# [Problem requirements]
The required result is every line of the records that includes "combine".

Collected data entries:
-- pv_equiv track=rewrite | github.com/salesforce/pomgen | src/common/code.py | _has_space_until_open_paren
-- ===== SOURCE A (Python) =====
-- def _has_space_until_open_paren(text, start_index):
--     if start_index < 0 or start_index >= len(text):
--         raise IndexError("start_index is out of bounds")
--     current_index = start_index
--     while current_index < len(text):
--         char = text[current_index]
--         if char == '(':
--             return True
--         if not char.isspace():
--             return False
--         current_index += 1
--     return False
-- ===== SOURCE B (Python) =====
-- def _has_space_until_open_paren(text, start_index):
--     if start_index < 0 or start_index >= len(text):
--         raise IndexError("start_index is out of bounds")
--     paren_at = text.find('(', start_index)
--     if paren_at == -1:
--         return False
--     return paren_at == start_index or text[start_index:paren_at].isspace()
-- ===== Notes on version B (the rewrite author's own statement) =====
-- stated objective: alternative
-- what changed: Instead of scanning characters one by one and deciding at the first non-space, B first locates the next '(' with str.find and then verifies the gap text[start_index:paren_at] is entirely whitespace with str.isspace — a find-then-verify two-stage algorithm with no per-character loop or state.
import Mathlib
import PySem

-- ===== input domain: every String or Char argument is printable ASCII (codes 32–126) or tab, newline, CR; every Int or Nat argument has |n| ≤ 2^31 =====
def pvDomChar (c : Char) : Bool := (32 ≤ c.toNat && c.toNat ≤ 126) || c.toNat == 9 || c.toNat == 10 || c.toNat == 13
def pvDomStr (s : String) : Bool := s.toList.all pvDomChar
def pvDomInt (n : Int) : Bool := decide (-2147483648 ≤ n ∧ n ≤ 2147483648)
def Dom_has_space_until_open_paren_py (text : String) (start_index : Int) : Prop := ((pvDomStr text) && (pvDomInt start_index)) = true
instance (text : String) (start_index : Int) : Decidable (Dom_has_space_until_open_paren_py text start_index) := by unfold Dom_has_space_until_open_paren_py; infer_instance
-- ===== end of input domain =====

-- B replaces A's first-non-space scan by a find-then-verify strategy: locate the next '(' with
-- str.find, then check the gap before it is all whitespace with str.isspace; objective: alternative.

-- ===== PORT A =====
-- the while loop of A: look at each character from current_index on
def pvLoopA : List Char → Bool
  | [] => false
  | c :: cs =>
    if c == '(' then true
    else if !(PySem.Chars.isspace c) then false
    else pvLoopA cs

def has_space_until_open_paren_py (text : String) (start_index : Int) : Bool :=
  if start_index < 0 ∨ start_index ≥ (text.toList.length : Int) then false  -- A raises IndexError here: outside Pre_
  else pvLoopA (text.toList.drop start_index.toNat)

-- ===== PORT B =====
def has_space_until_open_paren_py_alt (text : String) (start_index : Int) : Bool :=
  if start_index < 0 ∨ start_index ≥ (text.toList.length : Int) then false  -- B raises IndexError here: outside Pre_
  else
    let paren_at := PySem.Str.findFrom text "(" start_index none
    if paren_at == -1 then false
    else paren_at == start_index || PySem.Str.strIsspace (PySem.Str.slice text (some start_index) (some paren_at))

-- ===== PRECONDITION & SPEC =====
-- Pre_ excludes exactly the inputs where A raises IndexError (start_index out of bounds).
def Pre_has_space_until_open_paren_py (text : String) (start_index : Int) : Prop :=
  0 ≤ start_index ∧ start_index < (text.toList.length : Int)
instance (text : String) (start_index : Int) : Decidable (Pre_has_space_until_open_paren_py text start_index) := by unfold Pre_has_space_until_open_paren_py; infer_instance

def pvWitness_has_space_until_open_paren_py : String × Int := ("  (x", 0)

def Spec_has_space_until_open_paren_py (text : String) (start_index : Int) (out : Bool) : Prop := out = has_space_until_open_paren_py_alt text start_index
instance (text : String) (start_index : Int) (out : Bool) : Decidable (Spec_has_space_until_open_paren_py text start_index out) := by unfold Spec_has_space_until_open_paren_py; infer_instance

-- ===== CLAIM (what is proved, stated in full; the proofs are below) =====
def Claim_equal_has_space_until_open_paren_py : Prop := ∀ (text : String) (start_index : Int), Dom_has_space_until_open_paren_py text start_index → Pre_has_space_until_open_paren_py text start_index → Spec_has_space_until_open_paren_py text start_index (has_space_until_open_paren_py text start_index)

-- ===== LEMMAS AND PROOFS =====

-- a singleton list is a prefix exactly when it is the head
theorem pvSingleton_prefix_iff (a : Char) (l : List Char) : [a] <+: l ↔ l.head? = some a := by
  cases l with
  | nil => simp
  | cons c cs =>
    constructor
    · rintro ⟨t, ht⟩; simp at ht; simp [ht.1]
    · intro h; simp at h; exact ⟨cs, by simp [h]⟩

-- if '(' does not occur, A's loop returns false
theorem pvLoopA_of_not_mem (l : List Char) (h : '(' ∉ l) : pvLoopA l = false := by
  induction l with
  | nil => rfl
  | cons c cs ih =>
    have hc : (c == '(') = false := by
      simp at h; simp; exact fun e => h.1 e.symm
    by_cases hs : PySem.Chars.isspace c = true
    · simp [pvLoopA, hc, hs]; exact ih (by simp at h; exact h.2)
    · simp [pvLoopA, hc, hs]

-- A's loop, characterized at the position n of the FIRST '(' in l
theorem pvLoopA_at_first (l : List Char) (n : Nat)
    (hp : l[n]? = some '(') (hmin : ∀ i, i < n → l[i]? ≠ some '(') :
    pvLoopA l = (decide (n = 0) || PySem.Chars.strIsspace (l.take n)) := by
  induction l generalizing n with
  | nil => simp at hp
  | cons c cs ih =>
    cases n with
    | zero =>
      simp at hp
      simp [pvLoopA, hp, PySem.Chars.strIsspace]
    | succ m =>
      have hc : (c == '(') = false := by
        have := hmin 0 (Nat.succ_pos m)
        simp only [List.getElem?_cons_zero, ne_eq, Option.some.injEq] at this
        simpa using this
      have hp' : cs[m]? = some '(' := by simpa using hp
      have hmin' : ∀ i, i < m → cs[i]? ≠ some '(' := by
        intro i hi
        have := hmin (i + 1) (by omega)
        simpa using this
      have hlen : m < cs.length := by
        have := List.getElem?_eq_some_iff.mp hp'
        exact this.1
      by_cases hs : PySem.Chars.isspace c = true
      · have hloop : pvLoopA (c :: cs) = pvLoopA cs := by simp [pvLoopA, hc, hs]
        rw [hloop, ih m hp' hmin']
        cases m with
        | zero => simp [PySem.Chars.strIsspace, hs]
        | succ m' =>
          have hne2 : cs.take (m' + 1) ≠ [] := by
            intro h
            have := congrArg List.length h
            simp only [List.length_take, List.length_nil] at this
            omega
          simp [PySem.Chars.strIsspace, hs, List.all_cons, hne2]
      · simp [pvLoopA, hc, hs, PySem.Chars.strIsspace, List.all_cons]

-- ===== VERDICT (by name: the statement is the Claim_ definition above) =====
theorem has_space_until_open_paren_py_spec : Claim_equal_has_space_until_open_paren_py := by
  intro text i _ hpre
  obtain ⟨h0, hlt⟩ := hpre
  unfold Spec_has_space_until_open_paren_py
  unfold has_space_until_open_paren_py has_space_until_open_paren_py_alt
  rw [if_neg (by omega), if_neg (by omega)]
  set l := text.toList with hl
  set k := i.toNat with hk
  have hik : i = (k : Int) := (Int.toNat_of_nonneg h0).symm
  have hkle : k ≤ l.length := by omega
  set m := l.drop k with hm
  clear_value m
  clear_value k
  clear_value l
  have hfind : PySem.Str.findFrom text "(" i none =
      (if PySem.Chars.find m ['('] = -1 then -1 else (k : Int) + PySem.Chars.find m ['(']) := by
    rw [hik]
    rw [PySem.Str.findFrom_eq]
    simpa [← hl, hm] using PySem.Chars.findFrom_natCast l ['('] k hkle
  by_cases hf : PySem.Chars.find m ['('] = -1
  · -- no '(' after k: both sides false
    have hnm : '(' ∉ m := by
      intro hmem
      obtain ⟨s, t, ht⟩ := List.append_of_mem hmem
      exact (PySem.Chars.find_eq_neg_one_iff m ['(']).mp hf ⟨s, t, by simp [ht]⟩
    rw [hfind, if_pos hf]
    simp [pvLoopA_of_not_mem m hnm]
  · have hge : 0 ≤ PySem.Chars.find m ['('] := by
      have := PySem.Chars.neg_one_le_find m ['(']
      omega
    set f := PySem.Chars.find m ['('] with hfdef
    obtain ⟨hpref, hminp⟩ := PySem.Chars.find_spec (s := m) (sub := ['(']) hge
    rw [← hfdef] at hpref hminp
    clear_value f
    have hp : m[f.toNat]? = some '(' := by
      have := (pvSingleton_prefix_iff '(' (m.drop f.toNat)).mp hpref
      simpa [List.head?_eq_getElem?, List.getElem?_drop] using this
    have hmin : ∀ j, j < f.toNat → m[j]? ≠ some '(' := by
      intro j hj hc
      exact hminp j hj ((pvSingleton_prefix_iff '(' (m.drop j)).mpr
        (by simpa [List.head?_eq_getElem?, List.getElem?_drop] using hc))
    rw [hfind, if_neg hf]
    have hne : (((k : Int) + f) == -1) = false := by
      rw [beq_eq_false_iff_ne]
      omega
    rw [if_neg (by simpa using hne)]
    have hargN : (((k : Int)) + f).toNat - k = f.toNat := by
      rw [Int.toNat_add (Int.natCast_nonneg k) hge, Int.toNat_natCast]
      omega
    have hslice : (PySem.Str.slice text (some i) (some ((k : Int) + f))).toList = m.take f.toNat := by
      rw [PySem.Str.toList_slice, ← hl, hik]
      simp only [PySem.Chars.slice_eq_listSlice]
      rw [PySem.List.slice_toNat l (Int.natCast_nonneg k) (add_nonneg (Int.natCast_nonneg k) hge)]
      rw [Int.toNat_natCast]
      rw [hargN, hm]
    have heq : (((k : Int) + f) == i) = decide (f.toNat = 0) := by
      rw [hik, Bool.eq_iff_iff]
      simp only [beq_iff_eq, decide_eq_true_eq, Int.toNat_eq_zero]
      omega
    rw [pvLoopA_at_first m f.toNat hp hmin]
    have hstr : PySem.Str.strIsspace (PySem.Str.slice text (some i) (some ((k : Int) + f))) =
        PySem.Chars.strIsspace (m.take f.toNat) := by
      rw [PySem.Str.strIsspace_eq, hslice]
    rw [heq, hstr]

--

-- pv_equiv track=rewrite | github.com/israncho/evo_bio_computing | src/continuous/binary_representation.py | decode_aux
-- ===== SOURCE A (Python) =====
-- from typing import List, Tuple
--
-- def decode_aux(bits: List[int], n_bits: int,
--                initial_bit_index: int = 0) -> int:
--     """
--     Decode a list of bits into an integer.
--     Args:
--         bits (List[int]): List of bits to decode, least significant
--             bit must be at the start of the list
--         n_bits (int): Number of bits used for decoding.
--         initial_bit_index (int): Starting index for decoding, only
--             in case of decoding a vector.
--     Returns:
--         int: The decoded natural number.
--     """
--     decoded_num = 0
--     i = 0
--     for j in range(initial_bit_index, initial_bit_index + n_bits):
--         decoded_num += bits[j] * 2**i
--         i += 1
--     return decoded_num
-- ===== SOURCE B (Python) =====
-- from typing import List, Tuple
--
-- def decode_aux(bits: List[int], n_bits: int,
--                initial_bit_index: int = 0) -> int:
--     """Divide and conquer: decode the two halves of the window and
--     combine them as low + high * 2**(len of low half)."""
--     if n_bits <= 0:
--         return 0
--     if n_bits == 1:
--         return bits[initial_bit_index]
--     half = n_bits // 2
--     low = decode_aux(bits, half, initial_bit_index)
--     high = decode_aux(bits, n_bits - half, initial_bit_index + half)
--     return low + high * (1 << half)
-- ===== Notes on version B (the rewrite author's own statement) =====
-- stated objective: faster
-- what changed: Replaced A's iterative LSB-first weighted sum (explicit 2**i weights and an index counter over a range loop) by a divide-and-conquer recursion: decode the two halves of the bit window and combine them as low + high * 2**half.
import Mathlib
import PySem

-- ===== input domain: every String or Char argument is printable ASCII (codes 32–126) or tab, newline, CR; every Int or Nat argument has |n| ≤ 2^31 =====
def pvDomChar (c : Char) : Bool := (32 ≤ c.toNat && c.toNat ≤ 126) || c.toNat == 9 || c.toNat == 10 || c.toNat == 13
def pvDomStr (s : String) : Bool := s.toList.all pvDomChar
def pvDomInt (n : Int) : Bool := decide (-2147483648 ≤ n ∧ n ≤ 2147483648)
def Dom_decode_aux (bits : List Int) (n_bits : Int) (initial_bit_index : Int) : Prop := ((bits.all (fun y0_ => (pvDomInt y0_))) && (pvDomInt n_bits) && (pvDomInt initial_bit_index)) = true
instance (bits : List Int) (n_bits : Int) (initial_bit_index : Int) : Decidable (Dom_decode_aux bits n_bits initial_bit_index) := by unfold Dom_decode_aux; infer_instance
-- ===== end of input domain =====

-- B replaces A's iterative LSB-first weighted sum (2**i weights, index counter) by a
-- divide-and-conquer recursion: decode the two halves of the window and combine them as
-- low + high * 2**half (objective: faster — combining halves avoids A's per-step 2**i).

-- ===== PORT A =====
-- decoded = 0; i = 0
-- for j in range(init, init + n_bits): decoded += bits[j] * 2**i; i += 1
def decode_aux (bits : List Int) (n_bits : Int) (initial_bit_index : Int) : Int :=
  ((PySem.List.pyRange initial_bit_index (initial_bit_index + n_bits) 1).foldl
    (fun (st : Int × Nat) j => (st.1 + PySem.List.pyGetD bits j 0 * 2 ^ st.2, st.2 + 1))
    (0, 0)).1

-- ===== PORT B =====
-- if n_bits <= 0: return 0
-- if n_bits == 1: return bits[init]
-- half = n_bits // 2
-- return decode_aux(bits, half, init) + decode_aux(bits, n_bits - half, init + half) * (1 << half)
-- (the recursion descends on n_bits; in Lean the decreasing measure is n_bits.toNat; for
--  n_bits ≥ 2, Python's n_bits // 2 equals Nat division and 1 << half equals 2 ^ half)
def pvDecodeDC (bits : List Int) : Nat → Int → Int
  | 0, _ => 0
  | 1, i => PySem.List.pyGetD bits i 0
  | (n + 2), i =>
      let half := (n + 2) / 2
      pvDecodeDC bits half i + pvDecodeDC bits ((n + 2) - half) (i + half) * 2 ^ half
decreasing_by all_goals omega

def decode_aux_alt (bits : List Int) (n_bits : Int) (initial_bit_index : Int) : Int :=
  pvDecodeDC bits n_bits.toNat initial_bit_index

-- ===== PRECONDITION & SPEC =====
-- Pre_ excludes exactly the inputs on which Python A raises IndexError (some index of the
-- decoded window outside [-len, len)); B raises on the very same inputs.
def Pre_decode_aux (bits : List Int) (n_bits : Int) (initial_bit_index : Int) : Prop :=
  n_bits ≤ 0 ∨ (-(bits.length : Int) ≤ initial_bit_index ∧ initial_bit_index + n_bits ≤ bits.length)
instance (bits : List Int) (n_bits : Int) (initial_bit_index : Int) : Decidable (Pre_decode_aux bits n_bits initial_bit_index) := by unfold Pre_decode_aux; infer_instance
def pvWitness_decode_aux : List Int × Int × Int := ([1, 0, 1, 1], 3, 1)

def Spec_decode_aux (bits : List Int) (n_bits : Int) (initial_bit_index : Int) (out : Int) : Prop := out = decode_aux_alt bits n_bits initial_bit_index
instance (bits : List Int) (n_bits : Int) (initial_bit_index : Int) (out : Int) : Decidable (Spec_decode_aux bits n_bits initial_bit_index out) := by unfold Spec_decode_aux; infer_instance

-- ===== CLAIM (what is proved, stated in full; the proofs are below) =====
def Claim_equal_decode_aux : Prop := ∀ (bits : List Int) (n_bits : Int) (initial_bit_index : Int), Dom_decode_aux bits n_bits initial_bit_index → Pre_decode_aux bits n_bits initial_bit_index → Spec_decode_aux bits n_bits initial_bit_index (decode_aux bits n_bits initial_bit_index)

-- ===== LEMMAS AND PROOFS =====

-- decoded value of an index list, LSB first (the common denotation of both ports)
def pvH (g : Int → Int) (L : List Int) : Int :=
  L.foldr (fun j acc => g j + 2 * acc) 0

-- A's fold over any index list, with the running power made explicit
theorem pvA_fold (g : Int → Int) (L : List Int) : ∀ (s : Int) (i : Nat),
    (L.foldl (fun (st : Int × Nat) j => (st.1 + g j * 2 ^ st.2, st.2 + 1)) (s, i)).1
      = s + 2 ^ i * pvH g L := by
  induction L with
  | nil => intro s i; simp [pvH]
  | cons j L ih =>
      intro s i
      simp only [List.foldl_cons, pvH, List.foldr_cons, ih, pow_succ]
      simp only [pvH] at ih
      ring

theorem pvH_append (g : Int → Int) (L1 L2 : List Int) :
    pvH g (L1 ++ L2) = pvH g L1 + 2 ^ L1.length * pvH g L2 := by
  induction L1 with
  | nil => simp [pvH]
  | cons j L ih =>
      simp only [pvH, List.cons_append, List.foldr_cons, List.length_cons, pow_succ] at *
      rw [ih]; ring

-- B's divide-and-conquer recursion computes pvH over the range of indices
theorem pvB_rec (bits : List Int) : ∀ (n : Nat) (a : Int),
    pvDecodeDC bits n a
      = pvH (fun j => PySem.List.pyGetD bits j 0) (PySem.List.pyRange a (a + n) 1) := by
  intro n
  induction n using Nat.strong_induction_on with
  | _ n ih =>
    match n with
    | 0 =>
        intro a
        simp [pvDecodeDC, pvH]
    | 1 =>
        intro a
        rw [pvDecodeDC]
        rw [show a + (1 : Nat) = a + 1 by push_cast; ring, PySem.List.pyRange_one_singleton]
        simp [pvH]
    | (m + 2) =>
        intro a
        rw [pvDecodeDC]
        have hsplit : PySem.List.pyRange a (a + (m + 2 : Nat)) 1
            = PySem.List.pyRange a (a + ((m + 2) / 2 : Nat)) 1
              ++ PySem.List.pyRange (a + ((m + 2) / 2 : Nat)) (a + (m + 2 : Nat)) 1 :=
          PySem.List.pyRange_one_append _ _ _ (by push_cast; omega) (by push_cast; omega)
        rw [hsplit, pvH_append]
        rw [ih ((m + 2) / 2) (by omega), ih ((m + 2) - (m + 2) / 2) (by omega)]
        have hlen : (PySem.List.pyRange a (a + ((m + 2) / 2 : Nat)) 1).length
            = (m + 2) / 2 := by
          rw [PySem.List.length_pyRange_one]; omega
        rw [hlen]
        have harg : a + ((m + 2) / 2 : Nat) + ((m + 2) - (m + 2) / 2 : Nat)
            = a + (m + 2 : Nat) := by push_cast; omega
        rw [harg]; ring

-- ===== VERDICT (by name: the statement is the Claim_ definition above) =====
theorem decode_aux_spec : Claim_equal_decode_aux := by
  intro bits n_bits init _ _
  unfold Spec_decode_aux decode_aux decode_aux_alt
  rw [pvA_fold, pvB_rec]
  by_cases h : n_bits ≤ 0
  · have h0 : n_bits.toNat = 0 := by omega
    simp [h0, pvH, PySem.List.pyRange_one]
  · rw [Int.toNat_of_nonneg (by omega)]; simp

# [Final answer]
--     combine them as low + high * 2**(len of low half)."""
-- what changed: Replaced A's iterative LSB-first weighted sum (explicit 2**i weights and an index counter over a range loop) by a divide-and-conquer recursion: decode the two halves of the bit window and combine them as low + high * 2**half.
-- divide-and-conquer recursion: decode the two halves of the window and combine them as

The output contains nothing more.